Streaming Sliced Optimal Transport
Pith reviewed 2026-05-22 15:42 UTC · model grok-4.3
The pith
Stream-SW estimates sliced Wasserstein distances from data streams using quantile approximations on projections while keeping memory constant and error bounded.
A machine-rendered reading of the paper's core claim, the machinery that carries it, and where it could break.
Core claim
By applying streaming quantile approximation techniques to the one-dimensional Wasserstein distance on each random projection, Stream-SW produces a distance that converges to the sliced Wasserstein distance with provable error bounds and constant memory, outperforming random subsampling on streaming samples drawn from Gaussians and mixtures of Gaussians.
What carries the argument
Streaming estimator of the one-dimensional Wasserstein distance obtained by replacing the quantile functions with their streaming approximations and integrating the absolute difference of those approximations.
If this is right
- Stream-SW can be plugged directly into existing sliced-Wasserstein pipelines for point-cloud classification without requiring the full point cloud to reside in memory.

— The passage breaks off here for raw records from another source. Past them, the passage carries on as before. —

-- pv_equiv track=rewrite | github.com/mattkistner/CS-1301 | HW06.py | sportSuggestions
-- ===== SOURCE A (Python) =====
-- def sportSuggestions(friends):
--     suggestiveDict = {}
--     for sports in friends.values():
--         for sport in sports:
--             sportList = []
--             if sport in suggestiveDict:
--                 continue
--             else:
--                 for person in friends:
--                     if sport in friends[person]:
--                         sportList.append(person)
--                     else:
--                         continue
--                 suggestiveDict[sport] = sorted(sportList)
--     return suggestiveDict
--     pass
-- ===== SOURCE B (Python) =====
-- def sportSuggestions(friends):
--     # One pass: group the players by sport as we go, then sort each group once.
--     groups = {}
--     for person, sports in friends.items():
--         for sport in sports:
--             bucket = groups.setdefault(sport, [])
--             # persons are visited one at a time, so a repeated sport inside the
--             # same person's list can only try to re-add the most recent person
--             if not bucket or bucket[-1] != person:
--                 bucket.append(person)
--     return {sport: sorted(players) for sport, players in groups.items()}
-- ===== Notes on version B (the rewrite author's own statement) =====
-- stated objective: faster
-- what changed: Instead of rescanning every person's whole sport list once per distinct sport, B groups players by sport in a single pass over the dict and sorts each group once; Pre_ excludes association lists with duplicate person keys, which encode no Python dict.
import Mathlib
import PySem

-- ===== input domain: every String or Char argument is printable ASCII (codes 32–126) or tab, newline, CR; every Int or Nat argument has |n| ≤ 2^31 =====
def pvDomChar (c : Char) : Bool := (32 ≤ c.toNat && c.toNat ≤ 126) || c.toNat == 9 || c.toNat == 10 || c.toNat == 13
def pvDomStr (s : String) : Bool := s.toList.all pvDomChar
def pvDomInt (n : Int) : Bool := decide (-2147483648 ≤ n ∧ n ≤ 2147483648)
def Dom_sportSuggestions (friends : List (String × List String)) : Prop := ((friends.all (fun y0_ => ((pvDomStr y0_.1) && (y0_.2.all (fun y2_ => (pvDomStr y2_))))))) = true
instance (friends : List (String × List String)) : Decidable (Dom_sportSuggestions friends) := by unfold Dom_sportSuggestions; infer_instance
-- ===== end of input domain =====

-- B groups players by sport in ONE pass over the dict and sorts each group once,
-- instead of A's rescan of every person's whole sport list for each distinct sport.

-- ===== PORT A =====
def sportSuggestions (friends : List (String × List String)) : List (String × List String) :=
  -- suggestiveDict = {}; for sports in friends.values(): for sport in sports: …
  (friends.foldl (fun d pair =>
      pair.2.foldl (fun d sport =>
        if d.contains sport then d  -- if sport in suggestiveDict: continue
        else
          -- for person in friends: if sport in friends[person]: sportList.append(person)
          let sportList := friends.foldl (fun sl q =>
            if sport ∈ (PySem.Dict.mk friends).getD q.1 [] then sl ++ [q.1] else sl)
            ([] : List String)
          d.insert sport (PySem.List.sorted sportList (fun x => x) false)) d)
    (PySem.Dict.empty : PySem.Dict String (List String))).items

-- ===== PORT B =====
def sportSuggestions_alt (friends : List (String × List String)) : List (String × List String) :=
  -- groups = {}; for person, sports in friends.items(): for sport in sports:
  --   bucket = groups.setdefault(sport, []); if not bucket or bucket[-1] != person: bucket.append(person)
  ((friends.foldl (fun g pair =>
      pair.2.foldl (fun g sport =>
        let bucket := g.getD sport []
        g.insert sport
          (if bucket = [] ∨ bucket.getLast? ≠ some pair.1 then bucket ++ [pair.1] else bucket)) g)
    (PySem.Dict.empty : PySem.Dict String (List String))).items).map
    (fun p => (p.1, PySem.List.sorted p.2 (fun x => x) false))

-- ===== PRECONDITION & SPEC =====
-- Pre_ excludes association lists with duplicate person keys: they encode no Python dict
-- (dict keys are unique), so the list form has no dict counterpart A could run on.
def Pre_sportSuggestions (friends : List (String × List String)) : Prop :=
  (friends.map Prod.fst).Nodup
instance (friends : List (String × List String)) : Decidable (Pre_sportSuggestions friends) := by
  unfold Pre_sportSuggestions; infer_instance

def pvWitness_sportSuggestions : (List (String × List String)) :=
  [("ann", ["tennis", "golf"]), ("bob", ["golf"])]

def Spec_sportSuggestions (friends : List (String × List String)) (out : List (String × List String)) : Prop := out = sportSuggestions_alt friends
instance (friends : List (String × List String)) (out : List (String × List String)) : Decidable (Spec_sportSuggestions friends out) := by unfold Spec_sportSuggestions; infer_instance

-- ===== CLAIM (what is proved, stated in full; the proofs are below) =====
def Claim_equal_sportSuggestions : Prop := ∀ (friends : List (String × List String)), Dom_sportSuggestions friends → Pre_sportSuggestions friends → Spec_sportSuggestions friends (sportSuggestions friends)

-- ===== LEMMAS AND PROOFS =====

def pvPlayers (friends : List (String × List String)) (sport : String) : List String :=
  (friends.filter (fun p => decide (sport ∈ p.2))).map Prod.fst

def pvSeen (friends : List (String × List String)) : List String :=
  PySem.Set.ofList (friends.flatMap (fun p => p.2))

theorem pv_mem_seen (pre : List (String × List String)) (s : String) :
    s ∈ pvSeen pre ↔ ∃ q ∈ pre, s ∈ q.2 := by
  simp [pvSeen, PySem.Set.mem_ofList, List.mem_flatMap]

theorem pv_players_ne_nil (pre : List (String × List String)) (s : String) :
    pvPlayers pre s ≠ [] ↔ s ∈ pvSeen pre := by
  simp [pvPlayers, pv_mem_seen, List.filter_eq_nil_iff]

theorem pv_players_nil (pre : List (String × List String)) (s : String) (h : s ∉ pvSeen pre) :
    pvPlayers pre s = [] := by
  by_contra hne; exact h ((pv_players_ne_nil pre s).mp hne)

theorem pv_mem_players {pre : List (String × List String)} {s y : String}
    (h : y ∈ pvPlayers pre s) : y ∈ pre.map Prod.fst := by
  simp only [pvPlayers, List.mem_map, List.mem_filter] at h
  rcases h with ⟨p, ⟨hp, _⟩, rfl⟩
  exact List.mem_map_of_mem hp

theorem pv_players_append (pre : List (String × List String)) (p : String × List String) (s : String) :
    pvPlayers (pre ++ [p]) s = pvPlayers pre s ++ (if s ∈ p.2 then [p.1] else []) := by
  simp only [pvPlayers, List.filter_append, List.map_append]
  congr 1
  by_cases h : s ∈ p.2 <;> simp [h]

theorem pv_seen_append (pre : List (String × List String)) (p : String × List String) :
    pvSeen (pre ++ [p]) = PySem.Set.update (pvSeen pre) p.2 := by
  simp [pvSeen, List.flatMap_append, PySem.Set.ofList_append]

theorem pvA_scan (friends : List (String × List String))
    (hn : (friends.map Prod.fst).Nodup) (sport : String) :
    friends.foldl (fun sl q =>
        if sport ∈ (PySem.Dict.mk friends).getD q.1 [] then sl ++ [q.1] else sl) [] =
      pvPlayers friends sport := by
  have hk : (PySem.Dict.mk friends).keys.Nodup := by simpa [PySem.Dict.keys_mk] using hn
  have h : ∀ (sl : List String), ∀ q ∈ friends,
      (if sport ∈ (PySem.Dict.mk friends).getD q.1 [] then sl ++ [q.1] else sl)
        = (if sport ∈ q.2 then sl ++ [q.1] else sl) := by
    intro sl q hq
    have hmem : (q.1, q.2) ∈ (PySem.Dict.mk friends).items := by simpa using hq
    rw [PySem.Dict.getD_of_mem_items _ hmem hk]
  rw [PySem.List.foldl_congr_mem _ _ _ _ h,
    PySem.List.foldl_append_ite (p := fun q => sport ∈ q.2) (f := Prod.fst)]
  simp [pvPlayers]

theorem pvA_fold (F : String → List String) (l : List String) :
    ∀ (seen : List String), seen.Nodup →
    l.foldl (fun d sport => if d.contains sport then d else d.insert sport (F sport))
        (PySem.Dict.mk (seen.map (fun s => (s, F s)))) =
      PySem.Dict.mk ((PySem.Set.update seen l).map (fun s => (s, F s))) := by
  induction l with
  | nil => intro seen _; simp [PySem.Set.update_nil]
  | cons x l ih =>
    intro seen hnd
    have hkeys : (PySem.Dict.mk (seen.map (fun s => (s, F s)))).keys = seen := by
      simp [PySem.Dict.keys_mk, Function.comp_def]
    have hc : (PySem.Dict.mk (seen.map (fun s => (s, F s)))).contains x = decide (x ∈ seen) := by
      rw [PySem.Dict.contains_eq_decide_mem_keys, hkeys]
    simp only [List.foldl_cons, hc]
    by_cases hx : x ∈ seen
    · simp only [hx, decide_true, if_true]
      rw [ih seen hnd]
      have : PySem.Set.update seen (x :: l) = PySem.Set.update seen l := by
        rw [PySem.Set.update_cons, PySem.Set.add_of_mem hx]
      rw [this]
    · simp only [hx, decide_false, Bool.false_eq_true, if_false]
      have hins : ((PySem.Dict.mk (seen.map (fun s => (s, F s)))).insert x (F x)) =
          PySem.Dict.mk ((seen ++ [x]).map (fun s => (s, F s))) := by
        apply PySem.Dict.ext
        rw [PySem.Dict.items_insert_of_not_contains _ _ (by rw [hc]; simp [hx])]
        simp
      rw [hins, ih (seen ++ [x]) (by
        simp only [List.nodup_append, List.nodup_cons, List.nodup_nil, and_true]
        refine ⟨hnd, List.not_mem_nil, ?_⟩
        intro a ha b hb
        rw [List.mem_singleton] at hb
        subst hb
        exact fun hax => hx (hax ▸ ha))]
      have : PySem.Set.update seen (x :: l) = PySem.Set.update (seen ++ [x]) l := by
        rw [PySem.Set.update_cons, PySem.Set.add_of_not_mem hx]
      rw [this]

theorem pvA_outer (F : String → List String) (fr : List (String × List String)) :
    ∀ (seen : List String), seen.Nodup →
    fr.foldl (fun d pair =>
        pair.2.foldl (fun d sport => if d.contains sport then d else d.insert sport (F sport)) d)
        (PySem.Dict.mk (seen.map (fun s => (s, F s)))) =
      PySem.Dict.mk ((PySem.Set.update seen (fr.flatMap (fun p => p.2))).map (fun s => (s, F s))) := by
  induction fr with
  | nil => intro seen _; simp [PySem.Set.update_nil]
  | cons p fr ih =>
    intro seen hnd
    simp only [List.foldl_cons, List.flatMap_cons]
    rw [pvA_fold F p.2 seen hnd, ih _ (PySem.Set.nodup_update _ _ hnd),
      PySem.Set.update_append]

theorem pvA_result (friends : List (String × List String))
    (hn : (friends.map Prod.fst).Nodup) :
    sportSuggestions friends =
      (pvSeen friends).map
        (fun s => (s, PySem.List.sorted (pvPlayers friends s) (fun x => x) false)) := by
  unfold sportSuggestions
  have hfun : (fun (d : PySem.Dict String (List String)) (pair : String × List String) =>
      pair.2.foldl (fun d sport =>
        if d.contains sport then d
        else
          let sportList := friends.foldl (fun sl q =>
            if sport ∈ (PySem.Dict.mk friends).getD q.1 [] then sl ++ [q.1] else sl)
            ([] : List String)
          d.insert sport (PySem.List.sorted sportList (fun x => x) false)) d) =
      (fun d pair => pair.2.foldl (fun d sport =>
        if d.contains sport then d
        else d.insert sport (PySem.List.sorted (pvPlayers friends sport) (fun x => x) false)) d) := by
    funext d pair
    congr 1
    funext d' s
    rw [pvA_scan friends hn s]
  rw [hfun]
  have hempty : (PySem.Dict.empty : PySem.Dict String (List String)) =
      PySem.Dict.mk (([] : List String).map
        (fun s => (s, PySem.List.sorted (pvPlayers friends s) (fun x => x) false))) := rfl
  rw [hempty, pvA_outer _ friends [] List.nodup_nil]
  rfl
-- pv_equiv track=rewrite | github.com/Innobytix-IT/OpenPhoenix-ERP | OpenPhoenixERP_V2/core/services/platzhalter_service.py | _migrate_vorlagen
-- ===== SOURCE A (Python) =====
-- def _migrate_vorlagen(vorlagen: dict) -> dict:
--     """Migriert veraltete Platzhalter-Namen in gespeicherten Vorlagen."""
--     replacements = {
--         # Alt → Neu
--         "Sehr geehrte/r {{KUNDE_ANREDE_NAME}},": "{{BRIEFANREDE}}",
--         "{{KUNDE_ANREDE_NAME}}":                 "{{BRIEFANREDE}}",
--     }
--     result = {}
--     for key, text in vorlagen.items():
--         for old, new in replacements.items():
--             text = text.replace(old, new)
--         result[key] = text
--     return result
-- ===== SOURCE B (Python) =====
-- def _migrate_vorlagen(vorlagen: dict) -> dict:
--     """Migriert veraltete Platzhalter-Namen in gespeicherten Vorlagen (ein Scan statt zwei replace-Durchlaeufe)."""
--     LONG = "Sehr geehrte/r {{KUNDE_ANREDE_NAME}},"
--     SHORT = "{{KUNDE_ANREDE_NAME}}"
--     NEW = "{{BRIEFANREDE}}"
--
--     def fix(text):
--         pieces = []
--         i = 0
--         n = len(text)
--         while i < n:
--             if text.startswith(LONG, i):
--                 pieces.append(NEW)
--                 i += len(LONG)
--             elif text.startswith(SHORT, i):
--                 pieces.append(NEW)
--                 i += len(SHORT)
--             else:
--                 pieces.append(text[i])
--                 i += 1
--         return "".join(pieces)
--
--     return {key: fix(text) for key, text in vorlagen.items()}
-- ===== Notes on version B (the rewrite author's own statement) =====
-- stated objective: alternative
-- what changed: Each template value is rewritten in one left-to-right scan that at every position tries the longer deprecated phrase first, then the short placeholder, instead of A's two separate full-string str.replace passes.
import Mathlib
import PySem

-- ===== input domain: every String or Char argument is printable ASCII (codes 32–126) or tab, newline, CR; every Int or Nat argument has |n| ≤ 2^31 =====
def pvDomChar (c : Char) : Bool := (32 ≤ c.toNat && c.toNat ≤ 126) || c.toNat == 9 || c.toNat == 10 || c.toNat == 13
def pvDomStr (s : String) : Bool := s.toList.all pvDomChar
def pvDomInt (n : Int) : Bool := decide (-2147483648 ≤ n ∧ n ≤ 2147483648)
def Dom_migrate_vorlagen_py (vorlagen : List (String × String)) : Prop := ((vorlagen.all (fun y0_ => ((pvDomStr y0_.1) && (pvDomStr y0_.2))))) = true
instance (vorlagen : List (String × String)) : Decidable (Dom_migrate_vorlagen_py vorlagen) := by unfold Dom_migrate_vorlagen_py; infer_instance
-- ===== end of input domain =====

-- B replaces A's two ordered full-string str.replace passes by ONE left-to-right scan that tries
-- the longer deprecated phrase first at each position (objective: alternative single-pass algorithm).

-- ===== PORT A =====
-- port of _migrate_vorlagen: two str.replace passes (long phrase first) on every template value
def migrate_vorlagen_py (vorlagen : List (String × String)) : List (String × String) :=
  let replacements : List (String × String) :=
    [("Sehr geehrte/r {{KUNDE_ANREDE_NAME}},", "{{BRIEFANREDE}}"),
     ("{{KUNDE_ANREDE_NAME}}", "{{BRIEFANREDE}}")]
  let result :=
    vorlagen.foldl
      (fun (result : PySem.Dict String String) kv =>
        let text := replacements.foldl (fun t on => PySem.Str.replace t on.1 on.2) kv.2
        result.insert kv.1 text)
      PySem.Dict.empty
  result.items

-- ===== PORT B =====
def pvLong : List Char := "Sehr geehrte/r {{KUNDE_ANREDE_NAME}},".toList
def pvShort : List Char := "{{KUNDE_ANREDE_NAME}}".toList
def pvNew : List Char := "{{BRIEFANREDE}}".toList

-- Source B's `fix`: the index-`i` while loop transcribed as recursion on the suffix text[i:]
def pvScan (s : List Char) : List Char :=
  match s with
  | [] => []
  | c :: r =>
    if PySem.Chars.startswith (c :: r) pvLong then
      pvNew ++ pvScan ((c :: r).drop pvLong.length)
    else if PySem.Chars.startswith (c :: r) pvShort then
      pvNew ++ pvScan ((c :: r).drop pvShort.length)
    else
      c :: pvScan r
termination_by s.length
decreasing_by
  all_goals simp only [List.length_drop, List.length_cons]
  · have h : pvLong.length = 37 := by decide
    omega
  · have h : pvShort.length = 21 := by decide
    omega
  · omega

def migrate_vorlagen_py_alt (vorlagen : List (String × String)) : List (String × String) :=
  (vorlagen.foldl
      (fun (result : PySem.Dict String String) kv =>
        result.insert kv.1 (String.ofList (pvScan kv.2.toList)))
      PySem.Dict.empty).items

-- ===== PRECONDITION & SPEC =====
def Spec_migrate_vorlagen_py (vorlagen : List (String × String)) (out : List (String × String)) : Prop := out = migrate_vorlagen_py_alt vorlagen
instance (vorlagen : List (String × String)) (out : List (String × String)) : Decidable (Spec_migrate_vorlagen_py vorlagen out) := by unfold Spec_migrate_vorlagen_py; infer_instance

-- ===== CLAIM (what is proved, stated in full; the proofs are below) =====
def Claim_equal_migrate_vorlagen_py : Prop := ∀ (vorlagen : List (String × String)), Dom_migrate_vorlagen_py vorlagen → Spec_migrate_vorlagen_py vorlagen (migrate_vorlagen_py vorlagen)

-- ===== LEMMAS AND PROOFS =====

-- Structural (fuel-free) characterisation of CPython's str.replace scan, for a nonempty pattern.
def pvRep (p n : List Char) (s : List Char) : List Char :=
  match s with
  | [] => []
  | c :: t =>
    if h : p.isPrefixOf (c :: t) ∧ p ≠ [] then n ++ pvRep p n ((c :: t).drop p.length)
    else c :: pvRep p n t  -- h is used by the termination proof
termination_by s.length
decreasing_by
  all_goals simp only [List.length_drop, List.length_cons]
  · have := List.length_pos_iff.mpr h.2
    omega
  · omega

lemma pvRep_cons (p n : List Char) (c : Char) (t : List Char) :
    pvRep p n (c :: t) =
      if p.isPrefixOf (c :: t) ∧ p ≠ [] then n ++ pvRep p n ((c :: t).drop p.length)
      else c :: pvRep p n t := by
  rw [pvRep, dite_eq_ite]

lemma pvScan_cons (c : Char) (r : List Char) :
    pvScan (c :: r) =
      if PySem.Chars.startswith (c :: r) pvLong then pvNew ++ pvScan ((c :: r).drop pvLong.length)
      else if PySem.Chars.startswith (c :: r) pvShort then pvNew ++ pvScan ((c :: r).drop pvShort.length)
      else c :: pvScan r := by
  rw [pvScan]

lemma pvGo_eq (p n : List Char) (hp : p ≠ []) :
    ∀ (fuel : Nat) (l acc : List Char), l.length ≤ fuel →
      PySem.Chars.replace.go p n fuel l acc = acc.reverse ++ pvRep p n l := by
  intro fuel
  induction fuel with
  | zero =>
    intro l acc hl
    have : l = [] := by cases l <;> simp_all
    subst this
    rw [PySem.Chars.replace.go]; simp [pvRep]
  | succ fuel ih =>
    intro l acc hl
    cases l with
    | nil =>
      rw [PySem.Chars.replace.go]
      all_goals first | omega | simp [pvRep]
    | cons c t =>
      rw [PySem.Chars.replace.go]
      have hl' : t.length + 1 ≤ fuel + 1 := by simpa using hl
      by_cases h : p.isPrefixOf (c :: t)
      · have hplen : 0 < p.length := List.length_pos_iff.mpr hp
        rw [if_pos h, ih _ _ (by simp only [List.length_drop, List.length_cons]; omega)]
        rw [pvRep_cons, if_pos ⟨h, hp⟩]
        simp
      · rw [if_neg h, ih _ _ (by omega)]
        rw [pvRep_cons, if_neg (by simp [h])]
        simp

lemma pvReplace_eq (s p n : List Char) (hp : p ≠ []) :
    PySem.Chars.replace s p n = pvRep p n s := by
  unfold PySem.Chars.replace
  rw [if_neg (by simp [List.isEmpty_iff, hp])]
  rw [pvGo_eq p n hp s.length s [] le_rfl]
  simp

-- finite character facts about the three literal phrases
lemma pvFactA : ∀ k, k < pvNew.length → ¬ (pvNew.drop k <+: pvShort) ∧ ¬ (pvShort <+: pvNew.drop k) := by decide

lemma pvFactB : ∀ j, j < pvShort.length → ¬ (pvShort.drop j <+: pvLong) ∧ ¬ (pvLong <+: pvShort.drop j) := by decide

lemma pvFactC : ∀ m, m < pvShort.length → ¬ (pvShort.drop m <+: pvNew) ∧ ¬ (pvNew <+: pvShort.drop m) := by decide

-- pvRep copies a block d verbatim when no suffix of d is prefix-comparable with the pattern
lemma pvRep_append (p n : List Char) :
    ∀ (d : List Char), (∀ j, j < d.length → ¬ (d.drop j <+: p) ∧ ¬ (p <+: d.drop j)) →
      ∀ u, pvRep p n (d ++ u) = d ++ pvRep p n u := by
  intro d
  induction d with
  | nil => intro _ u; simp
  | cons c d' ih =>
    intro h u
    have hnotpre : ¬ (p.isPrefixOf (c :: (d' ++ u)) = true) := by
      intro hpre
      have hp1 : p <+: (c :: d') ++ u := by
        simpa using List.isPrefixOf_iff_prefix.mp hpre
      have hp2 : (c :: d') <+: (c :: d') ++ u := List.prefix_append _ _
      rcases List.prefix_or_prefix_of_prefix hp1 hp2 with hc | hc
      · exact (h 0 (by simp)).2 hc
      · exact (h 0 (by simp)).1 hc
    show pvRep p n (c :: (d' ++ u)) = c :: d' ++ pvRep p n u
    rw [pvRep_cons, if_neg (by simp [hnotpre])]
    rw [ih (fun j hj => h (j + 1) (by simpa using Nat.succ_lt_succ hj)) u]
    simp

-- pvRep at an occurrence of the pattern itself
lemma pvRep_self (p n u : List Char) (hp : p ≠ []) :
    pvRep p n (p ++ u) = n ++ pvRep p n u := by
  cases p with
  | nil => exact absurd rfl hp
  | cons c p' =>
    show pvRep (c :: p') n (c :: (p' ++ u)) = n ++ pvRep (c :: p') n u
    rw [pvRep_cons, if_pos ⟨List.isPrefixOf_iff_prefix.mpr (List.prefix_append _ _), hp⟩]
    congr 1
    rw [show (c :: (p' ++ u)).drop (c :: p').length = u from List.drop_left]

-- pass 1 (the long phrase) never creates a new occurrence of the short phrase
lemma pv_no_new_short :
    ∀ (u : List Char) (m : Nat), m ≤ pvShort.length →
      pvShort.drop m <+: pvRep pvLong pvNew u → pvShort.drop m <+: u := by
  intro u
  induction u using pvRep.induct pvLong with
  | case1 =>
    intro m hm h
    simpa [pvRep] using h
  | case2 c t hcond ih =>
    intro m hm h
    by_cases hm21 : m = pvShort.length
    · subst hm21; simp
    · exfalso
      rw [pvRep_cons, if_pos hcond] at h
      have h2 : pvNew <+: pvNew ++ pvRep pvLong pvNew ((c :: t).drop pvLong.length) :=
        List.prefix_append _ _
      rcases List.prefix_or_prefix_of_prefix h h2 with hc | hc
      · exact (pvFactC m (by omega)).1 hc
      · exact (pvFactC m (by omega)).2 hc
  | case3 c t hcond ih =>
    intro m hm h
    by_cases hm21 : m = pvShort.length
    · subst hm21; simp
    · have hmlt : m < pvShort.length := by omega
      rw [pvRep_cons, if_neg hcond] at h
      rw [List.drop_eq_getElem_cons hmlt] at h ⊢
      rcases List.cons_prefix_cons.mp h with ⟨hc, htail⟩
      exact List.cons_prefix_cons.mpr ⟨hc, ih (m + 1) (by omega) htail⟩

lemma pvLong_ne : pvLong ≠ [] := by decide
lemma pvShort_ne : pvShort ≠ [] := by decide

-- the heart: pass 2 after pass 1 equals the single combined scan
lemma pv_main (t : List Char) :
    pvRep pvShort pvNew (pvRep pvLong pvNew t) = pvScan t := by
  induction t using pvScan.induct with
  | case1 => simp [pvRep, pvScan]
  | case2 c r hL ih =>
    have hLpre : pvLong.isPrefixOf (c :: r) = true := by
      simpa [PySem.Chars.startswith] using hL
    rw [pvRep_cons (p := pvLong), if_pos ⟨hLpre, pvLong_ne⟩]
    rw [pvRep_append pvShort pvNew pvNew pvFactA]
    rw [ih]
    rw [pvScan_cons, if_pos hL]
  | case3 c r hL hS ih =>
    have hSpre : pvShort <+: (c :: r) := by
      simpa [PySem.Chars.startswith, List.isPrefixOf_iff_prefix] using hS
    obtain ⟨u, hu⟩ := hSpre
    have hdrop : (c :: r).drop pvShort.length = u := by
      rw [← hu]; exact List.drop_left
    have hLpre : ¬ (pvLong.isPrefixOf (c :: r) = true) := by
      simpa [PySem.Chars.startswith] using hL
    calc pvRep pvShort pvNew (pvRep pvLong pvNew (c :: r))
        = pvRep pvShort pvNew (pvRep pvLong pvNew (pvShort ++ u)) := by rw [hu]
      _ = pvRep pvShort pvNew (pvShort ++ pvRep pvLong pvNew u) := by
            rw [pvRep_append pvLong pvNew pvShort pvFactB]
      _ = pvNew ++ pvRep pvShort pvNew (pvRep pvLong pvNew u) :=
            pvRep_self pvShort pvNew _ pvShort_ne
      _ = pvNew ++ pvScan u := by rw [hdrop] at ih; rw [ih]
      _ = pvScan (c :: r) := by
            rw [pvScan_cons, if_neg hL, if_pos hS, hdrop]
  | case4 c r hL hS ih =>
    have hLpre : ¬ (pvLong.isPrefixOf (c :: r) = true) := by
      simpa [PySem.Chars.startswith] using hL
    rw [pvRep_cons (p := pvLong), if_neg (by simp [hLpre])]
    have hno : ¬ (pvShort.isPrefixOf (c :: pvRep pvLong pvNew r) = true) := by
      intro hpre
      have h0 : pvShort.drop 0 <+: pvRep pvLong pvNew (c :: r) := by
        rw [pvRep_cons (p := pvLong), if_neg (by simp [hLpre])]
        simpa using List.isPrefixOf_iff_prefix.mp hpre
      have := pv_no_new_short (c :: r) 0 (by decide) h0
      have hSc : pvShort.isPrefixOf (c :: r) = true :=
        List.isPrefixOf_iff_prefix.mpr (by simpa using this)
      simp [PySem.Chars.startswith, hSc] at hS
    rw [pvRep_cons (p := pvShort), if_neg (by simp [hno])]
    rw [ih]
    rw [pvScan_cons, if_neg hL, if_neg hS]

-- per-string equality of the two text transformations
lemma pv_fix_eq (s : String) :
    PySem.Str.replace (PySem.Str.replace s "Sehr geehrte/r {{KUNDE_ANREDE_NAME}}," "{{BRIEFANREDE}}")
        "{{KUNDE_ANREDE_NAME}}" "{{BRIEFANREDE}}"
      = String.ofList (pvScan s.toList) := by
  apply String.toList_inj.mp
  rw [String.toList_ofList]
  rw [PySem.Str.toList_replace, PySem.Str.toList_replace]
  rw [pvReplace_eq _ _ _ (by decide), pvReplace_eq _ _ _ (by decide)]
  exact pv_main s.toList

-- ===== VERDICT (by name: the statement is the Claim_ definition above) =====
theorem migrate_vorlagen_py_spec : Claim_equal_migrate_vorlagen_py := by
  intro vorlagen _
  unfold Spec_migrate_vorlagen_py migrate_vorlagen_py migrate_vorlagen_py_alt
  have hf : (fun (result : PySem.Dict String String) (kv : String × String) =>
        result.insert kv.1
          ([("Sehr geehrte/r {{KUNDE_ANREDE_NAME}},", "{{BRIEFANREDE}}"),
            ("{{KUNDE_ANREDE_NAME}}", "{{BRIEFANREDE}}")].foldl
            (fun t on => PySem.Str.replace t on.1 on.2) kv.2))
      = (fun (result : PySem.Dict String String) (kv : String × String) =>
        result.insert kv.1 (String.ofList (pvScan kv.2.toList))) := by
    funext result kv
    simp only [List.foldl]
    rw [pv_fix_eq]
  simp only [hf]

- Gradient flows that rely on sliced Wasserstein distances can now run on continuously arriving point clouds.
- Change-point detection algorithms that monitor sliced distances become feasible in unbounded data streams.
- The constant-memory property allows the same estimator to be reused across an arbitrary number of successive distribution comparisons.
Where Pith is reading between the lines
- The same streaming quantile machinery could be adapted to other one-dimensional projections or to other integral-probability metrics that admit closed-form expressions on the line.
- In online learning settings where distributions drift, Stream-SW offers a lightweight way to track distributional distance without periodic full recomputation.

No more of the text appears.